When you make changes or corrections to the original data file you could easily make a mistake. To avoid compromising your original raw data, always store an unadjusted copy of the data file and do not make any changes or adjustments to this copy (make it “read-only” if possible). Make a duplicate file if corrections or adjustments are required and be sure to describe what changes were made in the metadata file. Lastly, ALWAYS BACK UP YOUR DATA by keeping at least three copies of the file in different locations (e.g., desktop, external hard drive, the cloud).
Be consistent with blank cells by using NA It is common for cells to be blank in a spreadsheet. However, there are many different ways to signify a blank cell, some of which are more difficult to work with. We recommend always using
NAin any blank cell, rather than simply leaving the cell blank, putting in spaces, or other options like
-999. This will allow R to quickly identify and deal with empty cells.
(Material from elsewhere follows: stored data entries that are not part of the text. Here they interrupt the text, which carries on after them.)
-- pv_equiv track=rewrite | github.com/TonkoshkuraMisha/python2024 | integer_points_circle_improve_3D.py | count_integer_points_within_sphere
-- ===== SOURCE A (Python) =====
-- def count_integer_points_within_sphere(radius):
--     count = 0
--     radius_squared = radius ** 2
--     points = []
--
--     # Проходим по всем точкам (x, y, z), которые могут попадать внутрь сферы радиуса radius
--     for x in range(-radius, radius + 1):
--         for y in range(-radius, radius + 1):
--             for z in range(-radius, radius + 1):
--                 if x ** 2 + y ** 2 + z ** 2 <= radius_squared:
--                     points.append((x, y, z))
--                     count += 1
--
--     return count, points
-- ===== SOURCE B (Python) =====
-- def count_integer_points_within_sphere(radius):
--     points = []
--     radius_squared = radius * radius
--     for x in range(-radius, radius + 1):
--         x_squared = x * x
--         for y in range(-radius, radius + 1):
--             remaining = radius_squared - x_squared - y * y
--             if remaining >= 0:
--                 # largest z with z*z <= remaining (integer sqrt by upward scan)
--                 z = 0
--                 while (z + 1) * (z + 1) <= remaining:
--                     z += 1
--                 points.extend((x, y, t) for t in range(-z, z + 1))
--     return len(points), points
-- ===== Notes on version B (the rewrite author's own statement) =====
-- stated objective: alternative
-- what changed: The innermost scan over all z in range(-radius, radius+1) with a per-z membership test is replaced by computing the exact integer bound zmax (largest z with z*z <= remaining budget) and extending the list with the whole run range(-zmax, zmax+1) at once, so no per-point sphere test is performed and count is len(points).
import Mathlib
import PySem

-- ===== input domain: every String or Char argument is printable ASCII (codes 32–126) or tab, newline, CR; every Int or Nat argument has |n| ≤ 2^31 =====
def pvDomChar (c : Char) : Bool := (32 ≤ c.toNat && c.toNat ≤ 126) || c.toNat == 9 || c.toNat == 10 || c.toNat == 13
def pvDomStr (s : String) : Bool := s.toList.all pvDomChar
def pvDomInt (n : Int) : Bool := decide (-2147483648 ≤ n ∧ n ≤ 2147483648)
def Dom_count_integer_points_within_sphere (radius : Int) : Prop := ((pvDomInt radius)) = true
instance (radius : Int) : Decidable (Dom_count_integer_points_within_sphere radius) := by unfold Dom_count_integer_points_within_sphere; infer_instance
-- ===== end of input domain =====

-- B replaces A's innermost per-z membership test by the closed run range(-zmax, zmax+1)
-- (zmax the integer sqrt of the remaining budget), extended in one go: identical output
-- without the per-point sphere test.

-- ===== PORT A =====
def count_integer_points_within_sphere (radius : Int) : Int × (List (Int × Int × Int)) :=
  let radius_squared := radius ^ 2
  (PySem.List.pyRange (-radius) (radius + 1) 1).foldl (fun acc x =>
    (PySem.List.pyRange (-radius) (radius + 1) 1).foldl (fun acc y =>
      (PySem.List.pyRange (-radius) (radius + 1) 1).foldl (fun acc z =>
        if x ^ 2 + y ^ 2 + z ^ 2 ≤ radius_squared then
          (acc.1 + 1, acc.2 ++ [(x, y, z)])
        else acc) acc) acc) ((0 : Int), ([] : List (Int × Int × Int)))

-- ===== PORT B =====
-- 'while (z+1)*(z+1) <= remaining: z += 1' of Source B
def pvZmax (rem z : Int) : Int :=
  if h : (z + 1) * (z + 1) ≤ rem then pvZmax rem (z + 1) else z
termination_by (rem - z).toNat
decreasing_by
  have hz : z + 1 ≤ rem := by
    by_cases h0 : z + 1 ≤ 0
    · nlinarith [mul_self_nonneg (z + 1)]
    · nlinarith
  omega

def count_integer_points_within_sphere_alt (radius : Int) : Int × (List (Int × Int × Int)) :=
  let radius_squared := radius * radius
  let points := (PySem.List.pyRange (-radius) (radius + 1) 1).foldl (fun ps x =>
    let x_squared := x * x
    (PySem.List.pyRange (-radius) (radius + 1) 1).foldl (fun ps y =>
      let remaining := radius_squared - x_squared - y * y
      if 0 ≤ remaining then
        ps ++ (PySem.List.pyRange (-(pvZmax remaining 0)) (pvZmax remaining 0 + 1) 1).map
          (fun t => (x, y, t))
      else ps) ps) ([] : List (Int × Int × Int))
  ((points.length : Int), points)

-- ===== PRECONDITION & SPEC =====
def Spec_count_integer_points_within_sphere (radius : Int) (out : Int × (List (Int × Int × Int))) : Prop := out = count_integer_points_within_sphere_alt radius
instance (radius : Int) (out : Int × (List (Int × Int × Int))) : Decidable (Spec_count_integer_points_within_sphere radius out) := by unfold Spec_count_integer_points_within_sphere; infer_instance

-- ===== CLAIM (what is proved, stated in full; the proofs are below) =====
def Claim_equal_count_integer_points_within_sphere : Prop := ∀ (radius : Int), Dom_count_integer_points_within_sphere radius → Spec_count_integer_points_within_sphere radius (count_integer_points_within_sphere radius)

-- ===== LEMMAS AND PROOFS =====

-- the per-(x,y) run of points both programs produce
def pvCell (radius x y : Int) : List (Int × Int × Int) :=
  let rem := radius * radius - x * x - y * y
  if 0 ≤ rem then
    (PySem.List.pyRange (-(pvZmax rem 0)) (pvZmax rem 0 + 1) 1).map (fun t => (x, y, t))
  else []

theorem pvZmax_spec : ∀ (n : ℕ) (rem z : Int), (rem - z).toNat = n → 0 ≤ z → z * z ≤ rem →
    z ≤ pvZmax rem z ∧ (pvZmax rem z) * (pvZmax rem z) ≤ rem ∧
      rem < (pvZmax rem z + 1) * (pvZmax rem z + 1) := by
  intro n
  induction n using Nat.strong_induction_on with
  | _ n ih =>
    intro rem z hn hz hle
    rw [pvZmax]
    split_ifs with h
    · have hz1 : z + 1 ≤ rem := by nlinarith
      have := ih ((rem - (z + 1)).toNat) (by omega) rem (z + 1) rfl (by omega) h
      exact ⟨by omega, this.2.1, this.2.2⟩
    · exact ⟨le_refl _, hle, by omega⟩

theorem filter_pyRange_interval (m : Int) (p : Int → Bool)
    (hp : ∀ z, p z = true ↔ (-m ≤ z ∧ z ≤ m)) :
    ∀ (n : ℕ) (a b : Int), (b - a).toNat = n →
      (PySem.List.pyRange a b 1).filter p =
        PySem.List.pyRange (max a (-m)) (min b (m + 1)) 1 := by
  intro n
  induction n using Nat.strong_induction_on with
  | _ n ih =>
    intro a b hn
    by_cases hba : b ≤ a
    · rw [PySem.List.pyRange_one_eq_nil hba, PySem.List.pyRange_one_eq_nil (by omega)]
      rfl
    · have hab : a < b := by omega
      rw [PySem.List.pyRange_one_cons hab]
      have hrest := ih ((b - (a + 1)).toNat) (by omega) (a + 1) b rfl
      by_cases hpa : p a = true
      · have hin := (hp a).mp hpa
        rw [List.filter_cons_of_pos hpa, hrest]
        have h1 : max (a + 1) (-m) = a + 1 := by omega
        have h2 : max a (-m) = a := by omega
        rw [h1, h2, PySem.List.pyRange_one_cons (show a < min b (m + 1) by omega)]
      · have hout : ¬(-m ≤ a ∧ a ≤ m) := fun hc => hpa ((hp a).mpr hc)
        rw [List.filter_cons_of_neg (by simpa using hpa), hrest]
        rcases (by omega : a < -m ∨ m < a) with hlt | hgt
        · have h1 : max (a + 1) (-m) = -m := by omega
          have h2 : max a (-m) = -m := by omega
          rw [h1, h2]
        · have h1 : min b (m + 1) ≤ max (a + 1) (-m) := by omega
          have h2 : min b (m + 1) ≤ max a (-m) := by omega
          rw [PySem.List.pyRange_one_eq_nil h1, PySem.List.pyRange_one_eq_nil h2]

-- A's inner z-loop in closed form
theorem innerA_eq (x y rs : Int) :
    ∀ (l : List Int) (acc : Int × List (Int × Int × Int)),
      l.foldl (fun acc z =>
        if x ^ 2 + y ^ 2 + z ^ 2 ≤ rs then (acc.1 + 1, acc.2 ++ [(x, y, z)]) else acc) acc =
      (acc.1 + ((l.filter (fun z => decide (x ^ 2 + y ^ 2 + z ^ 2 ≤ rs))).length : Int),
        acc.2 ++ (l.filter (fun z => decide (x ^ 2 + y ^ 2 + z ^ 2 ≤ rs))).map (fun z => (x, y, z))) := by
  intro l
  induction l with
  | nil => intro acc; simp
  | cons h t ih =>
    intro acc
    by_cases hc : x ^ 2 + y ^ 2 + h ^ 2 ≤ rs
    · have hf : (h :: t).filter (fun z => decide (x ^ 2 + y ^ 2 + z ^ 2 ≤ rs)) =
          h :: t.filter (fun z => decide (x ^ 2 + y ^ 2 + z ^ 2 ≤ rs)) := by
        simp [hc]
      rw [List.foldl_cons, if_pos hc, ih, hf]
      simp only [List.length_cons, List.map_cons, Prod.mk.injEq]
      constructor
      · push_cast; ring
      · simp
    · have hf : (h :: t).filter (fun z => decide (x ^ 2 + y ^ 2 + z ^ 2 ≤ rs)) =
          t.filter (fun z => decide (x ^ 2 + y ^ 2 + z ^ 2 ≤ rs)) := by
        simp [hc]
      rw [List.foldl_cons, if_neg hc, hf]
      exact ih acc

-- a fold that appends a run and adds its length, in closed form
theorem pairfold_eq (F : Int → List (Int × Int × Int)) :
    ∀ (l : List Int) (acc : Int × List (Int × Int × Int)),
      l.foldl (fun acc a => (acc.1 + ((F a).length : Int), acc.2 ++ F a)) acc =
      (acc.1 + ((l.flatMap F).length : Int), acc.2 ++ l.flatMap F) := by
  intro l
  induction l with
  | nil => intro acc; simp
  | cons h t ih =>
    intro acc
    rw [List.foldl_cons, ih]
    simp only [List.flatMap_cons, List.length_append, Prod.mk.injEq]
    constructor
    · push_cast; ring
    · simp

-- the filtered z-range equals the closed run pvCell (for x,y inside the loop ranges)
theorem cell_eq (radius x y : Int) (hx : -radius ≤ x ∧ x < radius + 1)
    (_hy : -radius ≤ y ∧ y < radius + 1) :
    ((PySem.List.pyRange (-radius) (radius + 1) 1).filter
        (fun z => decide (x ^ 2 + y ^ 2 + z ^ 2 ≤ radius ^ 2))).map (fun z => (x, y, z)) =
      pvCell radius x y := by
  have hr : 0 ≤ radius := by omega
  set rem := radius * radius - x * x - y * y with hrem
  have hcond : ∀ z : Int, (x ^ 2 + y ^ 2 + z ^ 2 ≤ radius ^ 2) ↔ z * z ≤ rem := by
    intro z; constructor <;> intro h <;> nlinarith [sq_nonneg z]
  unfold pvCell
  rw [← hrem]
  by_cases h0 : 0 ≤ rem
  · rw [if_pos h0]
    obtain ⟨-, hm1, hm2⟩ := pvZmax_spec ((rem - 0).toNat) rem 0 rfl le_rfl (by simpa using h0)
    set m := pvZmax rem 0 with hm
    have hm0 : 0 ≤ m := by nlinarith
    have hiff : ∀ z : Int, (decide (x ^ 2 + y ^ 2 + z ^ 2 ≤ radius ^ 2)) = true ↔ (-m ≤ z ∧ z ≤ m) := by
      intro z
      rw [decide_eq_true_iff, hcond]
      constructor
      · intro h
        constructor
        · by_contra hc; push_neg at hc; nlinarith
        · by_contra hc; push_neg at hc; nlinarith
      · intro ⟨h1, h2⟩; nlinarith
    rw [filter_pyRange_interval m _ hiff ((radius + 1 - (-radius)).toNat) (-radius) (radius + 1) rfl]
    have hmr : m ≤ radius := by nlinarith
    have e1 : max (-radius) (-m) = -m := by omega
    have e2 : min (radius + 1) (m + 1) = m + 1 := by omega
    rw [e1, e2]
  · rw [if_neg h0]
    have : (PySem.List.pyRange (-radius) (radius + 1) 1).filter
        (fun z => decide (x ^ 2 + y ^ 2 + z ^ 2 ≤ radius ^ 2)) = [] := by
      apply List.filter_eq_nil_iff.mpr
      intro z _
      simp only [decide_eq_true_iff, hcond]
      intro hc
      nlinarith [mul_self_nonneg z]
    rw [this]
    rfl

theorem count_eq_alt (radius : Int) :
    count_integer_points_within_sphere radius = count_integer_points_within_sphere_alt radius := by
  simp only [count_integer_points_within_sphere, count_integer_points_within_sphere_alt]
  set xs := PySem.List.pyRange (-radius) (radius + 1) 1 with hxs
  have hmem : ∀ v : Int, v ∈ xs → -radius ≤ v ∧ v < radius + 1 := by
    intro v hv
    rw [hxs, PySem.List.mem_pyRange_one] at hv
    exact hv
  have hA : xs.foldl (fun acc x => xs.foldl (fun acc y =>
        xs.foldl (fun acc z =>
          if x ^ 2 + y ^ 2 + z ^ 2 ≤ radius ^ 2 then (acc.1 + 1, acc.2 ++ [(x, y, z)]) else acc)
          acc) acc) ((0 : Int), ([] : List (Int × Int × Int))) =
      (((xs.flatMap (fun x => xs.flatMap (pvCell radius x))).length : Int),
        xs.flatMap (fun x => xs.flatMap (pvCell radius x))) := by
    have step : ∀ (acc : Int × List (Int × Int × Int)), ∀ x ∈ xs,
        xs.foldl (fun acc y => xs.foldl (fun acc z =>
            if x ^ 2 + y ^ 2 + z ^ 2 ≤ radius ^ 2 then (acc.1 + 1, acc.2 ++ [(x, y, z)]) else acc)
          acc) acc =
        (acc.1 + (((xs.flatMap (pvCell radius x))).length : Int), acc.2 ++ xs.flatMap (pvCell radius x)) := by
      intro acc x hxmem
      have inner : ∀ (acc : Int × List (Int × Int × Int)), ∀ y ∈ xs,
          xs.foldl (fun acc z =>
            if x ^ 2 + y ^ 2 + z ^ 2 ≤ radius ^ 2 then (acc.1 + 1, acc.2 ++ [(x, y, z)]) else acc)
            acc = (acc.1 + ((pvCell radius x y).length : Int), acc.2 ++ pvCell radius x y) := by
        intro acc y hymem
        rw [innerA_eq x y (radius ^ 2) xs acc, ← cell_eq radius x y (hmem x hxmem) (hmem y hymem),
          ← hxs]
        simp
      rw [PySem.List.foldl_congr_mem xs _
        (fun acc y => (acc.1 + ((pvCell radius x y).length : Int), acc.2 ++ pvCell radius x y))
        acc inner, pairfold_eq (pvCell radius x) xs acc]
    rw [PySem.List.foldl_congr_mem xs _
      (fun acc x => (acc.1 + ((xs.flatMap (pvCell radius x)).length : Int),
        acc.2 ++ xs.flatMap (pvCell radius x)))
      ((0 : Int), ([] : List (Int × Int × Int))) step,
      pairfold_eq (fun x => xs.flatMap (pvCell radius x)) xs
        ((0 : Int), ([] : List (Int × Int × Int)))]
    simp
  have hB : xs.foldl (fun ps x => xs.foldl (fun ps y =>
        if 0 ≤ radius * radius - x * x - y * y then
          ps ++ (PySem.List.pyRange (-(pvZmax (radius * radius - x * x - y * y) 0))
            (pvZmax (radius * radius - x * x - y * y) 0 + 1) 1).map (fun t => (x, y, t))
        else ps) ps) ([] : List (Int × Int × Int)) =
      xs.flatMap (fun x => xs.flatMap (pvCell radius x)) := by
    have stepB : ∀ (ps : List (Int × Int × Int)), ∀ x ∈ xs,
        xs.foldl (fun ps y =>
          if 0 ≤ radius * radius - x * x - y * y then
            ps ++ (PySem.List.pyRange (-(pvZmax (radius * radius - x * x - y * y) 0))
              (pvZmax (radius * radius - x * x - y * y) 0 + 1) 1).map (fun t => (x, y, t))
          else ps) ps = ps ++ xs.flatMap (pvCell radius x) := by
      intro ps x _
      have innerB : ∀ (ps : List (Int × Int × Int)), ∀ y ∈ xs,
          (if 0 ≤ radius * radius - x * x - y * y then
            ps ++ (PySem.List.pyRange (-(pvZmax (radius * radius - x * x - y * y) 0))
              (pvZmax (radius * radius - x * x - y * y) 0 + 1) 1).map (fun t => (x, y, t))
          else ps) = ps ++ pvCell radius x y := by
        intro ps y _
        simp only [pvCell]
        by_cases hcond : 0 ≤ radius * radius - x * x - y * y
        · rw [if_pos hcond, if_pos hcond]
        · rw [if_neg hcond, if_neg hcond]
          simp
      rw [PySem.List.foldl_congr_mem xs _
        (fun ps y => ps ++ pvCell radius x y) ps innerB,
        PySem.List.foldl_append_eq_flatMap]
    rw [PySem.List.foldl_congr_mem xs _
      (fun ps x => ps ++ xs.flatMap (pvCell radius x))
      ([] : List (Int × Int × Int)) stepB,
      PySem.List.foldl_append_eq_flatMap]
    simp
  rw [hA, hB]

-- ===== VERDICT (by name: the statement is the Claim_ definition above) =====
theorem count_integer_points_within_sphere_spec : Claim_equal_count_integer_points_within_sphere := by
  intro radius _
  unfold Spec_count_integer_points_within_sphere
  exact count_eq_alt radius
For storing data, always use CSV files instead of XLS or XLSX files There are also several different file formats for storing spreadsheet data. XLS and XLSX are two very commonly used formats, and are the standard Microsoft Excel spreadsheet format (XLSX is the newest version). However, many programming languages have difficulty ingesting Microsoft Excel files. These files also require people using them to have a copy of Microsoft Excel, which not everyone has and can be expensive. We therefore recommend using the CSV file format for storing data. CSV stands for “Comma-Separated Values” and describes how data are stored in the file. If you have a Microsoft Excel file, you can save it as a CSV by clicking
File -> Save Asand selecting the CSV option. CSVs can be read directly into R, and used and manipulated by anyone with a computer.